I must briefly say why I think one, lone stubborn Englishman was able to do this. With some part of himself, and with his long wrestling with love of literature and of the liturgy, he was a convinced atheist. He had a strong belief in the long struggle to have the Bible translated out of Latin, where it was the possession of a priestly class - or, to use the analogy of 1984, of the members of the Inner Party: a secret book with knowledge arcane and limited to an elite - so it could be read and understood by the people. He believed in the long struggle of the Protestant revolution where men like William Tyndale were strangled and burned for the right to have a Bible that the congregation could read too. He understood intuitively that there is a connection between language and truth and logic, that there is innate in us an instinct for language that makes us human and that along with that comes the wish for clarity and honesty of expression.

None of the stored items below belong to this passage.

-- pv_equiv track=rewrite | github.com/redhorn144/RBF-PU-RA | quadtest/NNLS.py | monomial_exponents
-- ===== SOURCE A (Python) =====
-- def monomial_exponents(dim, degree):
--     """
--     List of multi-index tuples (a_0,...,a_{dim-1}) with sum ≤ degree,
--     in graded lexicographic order.  Supports dim = 1, 2, 3.
--     """
--     exps = []
--     if dim == 1:
--         for d in range(degree + 1):
--             exps.append((d,))
--     elif dim == 2:
--         for total in range(degree + 1):
--             for a in range(total + 1):
--                 exps.append((a, total - a))
--     elif dim == 3:
--         for total in range(degree + 1):
--             for a in range(total + 1):
--                 for b in range(total - a + 1):
--                     exps.append((a, b, total - a - b))
--     else:
--         raise ValueError(f"dim must be 1, 2, or 3; got {dim}")
--     return exps
-- ===== SOURCE B (Python) =====
-- def monomial_exponents(dim, degree):
--     """
--     List of multi-index tuples (a_0,...,a_{dim-1}) with sum <= degree,
--     in graded lexicographic order.  Supports dim = 1, 2, 3.
--     """
--     if dim not in (1, 2, 3):
--         raise ValueError(f"dim must be 1, 2, or 3; got {dim}")
--
--     def parts(k, t):
--         # all length-k tuples of nonnegative ints summing to exactly t,
--         # first coordinate ascending
--         if k == 1:
--             return [(t,)]
--         return [(a,) + p for a in range(t + 1) for p in parts(k - 1, t - a)]
--
--     exps = []
--     for total in range(degree + 1):
--         exps.extend(parts(dim, total))
--     return exps
-- ===== Notes on version B (the rewrite author's own statement) =====
-- stated objective: alternative
-- what changed: Replaces the three hard-coded per-dimension nested-loop branches with one recursive compositions helper parts(k, t) enumerating all length-k tuples summing to t, concatenated across totals.
import Mathlib
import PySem

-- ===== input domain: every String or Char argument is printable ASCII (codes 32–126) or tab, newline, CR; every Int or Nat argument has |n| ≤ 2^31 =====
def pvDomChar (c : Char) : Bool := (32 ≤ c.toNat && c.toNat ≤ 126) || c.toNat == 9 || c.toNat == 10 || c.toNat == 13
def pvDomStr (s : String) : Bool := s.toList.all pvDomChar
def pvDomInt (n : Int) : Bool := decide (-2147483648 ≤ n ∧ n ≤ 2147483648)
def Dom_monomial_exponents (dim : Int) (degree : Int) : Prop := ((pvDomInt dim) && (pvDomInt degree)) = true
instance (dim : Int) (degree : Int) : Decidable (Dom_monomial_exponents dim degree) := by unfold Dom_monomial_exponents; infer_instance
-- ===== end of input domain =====

-- B replaces A's three hard-coded per-dimension nested loops with one recursive
-- compositions helper; same output, same domain (alternative decomposition).
-- ===== PORT A =====
def monomial_exponents (dim : Int) (degree : Int) : List (List Int) :=
  if dim = 1 then
    (PySem.List.pyRange 0 (degree + 1) 1).foldl (fun exps d => exps ++ [[d]]) []
  else if dim = 2 then
    (PySem.List.pyRange 0 (degree + 1) 1).foldl (fun exps total =>
      (PySem.List.pyRange 0 (total + 1) 1).foldl (fun exps a =>
        exps ++ [[a, total - a]]) exps) []
  else if dim = 3 then
    (PySem.List.pyRange 0 (degree + 1) 1).foldl (fun exps total =>
      (PySem.List.pyRange 0 (total + 1) 1).foldl (fun exps a =>
        (PySem.List.pyRange 0 (total - a + 1) 1).foldl (fun exps b =>
          exps ++ [[a, b, total - a - b]]) exps) exps) []
  else []  -- Python raises ValueError here; excluded by Pre_

-- ===== PORT B =====
-- parts(k, t): all length-k lists of nonnegative ints summing to t, first coord ascending.
-- (k = 0 is unreachable under the dim guard; returning [] there merely totalizes.)
def pvParts : Nat → Int → List (List Int)
  | 0, _ => []
  | 1, t => [[t]]
  | k + 2, t =>
      (PySem.List.pyRange 0 (t + 1) 1).flatMap fun a =>
        (pvParts (k + 1) (t - a)).map fun p => a :: p

def monomial_exponents_alt (dim : Int) (degree : Int) : List (List Int) :=
  if dim = 1 ∨ dim = 2 ∨ dim = 3 then
    (PySem.List.pyRange 0 (degree + 1) 1).foldl
      (fun exps total => exps ++ pvParts dim.toNat total) []
  else []  -- Python raises ValueError here; excluded by Pre_

-- ===== PRECONDITION & SPEC =====
-- Pre_ excludes exactly the inputs on which A (and B) raise ValueError: dim outside {1, 2, 3}.
def Pre_monomial_exponents (dim : Int) (degree : Int) : Prop := dim = 1 ∨ dim = 2 ∨ dim = 3
instance (dim : Int) (degree : Int) : Decidable (Pre_monomial_exponents dim degree) := by unfold Pre_monomial_exponents; infer_instance
def pvWitness_monomial_exponents : Int × Int := (2, 3)
def Spec_monomial_exponents (dim : Int) (degree : Int) (out : List (List Int)) : Prop := out = monomial_exponents_alt dim degree
instance (dim : Int) (degree : Int) (out : List (List Int)) : Decidable (Spec_monomial_exponents dim degree out) := by unfold Spec_monomial_exponents; infer_instance

-- ===== CLAIM (what is proved, stated in full; the proofs are below) =====
def Claim_equal_monomial_exponents : Prop := ∀ (dim : Int) (degree : Int), Dom_monomial_exponents dim degree → Pre_monomial_exponents dim degree → Spec_monomial_exponents dim degree (monomial_exponents dim degree)

-- ===== LEMMAS AND PROOFS =====
theorem pvParts_one : pvParts 1 = fun t : Int => ([[t]] : List (List Int)) :=
  funext fun _ => rfl

theorem pvParts_two : pvParts (Int.toNat 2) = fun t : Int =>
    (List.map (fun a => ([[a, t - a]] : List (List Int))) (PySem.List.pyRange 0 (t + 1))).flatten :=
  funext fun t => by simp [pvParts, List.flatMap_def]

theorem pvParts_three : pvParts (Int.toNat 3) = fun t : Int =>
    (List.map (fun a =>
      (List.map (fun b => ([[a, b, t - a - b]] : List (List Int)))
        (PySem.List.pyRange 0 (t - a + 1))).flatten)
      (PySem.List.pyRange 0 (t + 1))).flatten :=
  funext fun t => by simp [pvParts, List.flatMap_def, Function.comp_def]

-- ===== VERDICT (by name: the statement is the Claim_ definition above) =====
theorem monomial_exponents_spec : Claim_equal_monomial_exponents := by
  intro dim degree _ hpre
  unfold Spec_monomial_exponents monomial_exponents monomial_exponents_alt
  rcases hpre with h | h | h <;> subst h
  · norm_num [pvParts_one]
  · norm_num [pvParts_two]
  · norm_num [pvParts_three]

It's not what you think, it's how you think; it's whether you are willing to trust in the struggle for liberty and the distrust of lies, the distrust of propaganda and the distrust of authority and the "folded lie…in the brain" as Auden puts it in his wonderful poem, "September 1, 1939." He made it clear that one individual, if possessed of a love of language, an understanding of literature and a respect for truth, can prevail in a time when the mind is in chains and when people's willingness to accept coercion has temporarily eclipsed their will to resist. Since we happen to be in such a time and such a place now and since there is so much fear around us and so much propaganda in the language to which we're compelled to listen, my title Why Orwell Matters is in that extent at least, its own justification.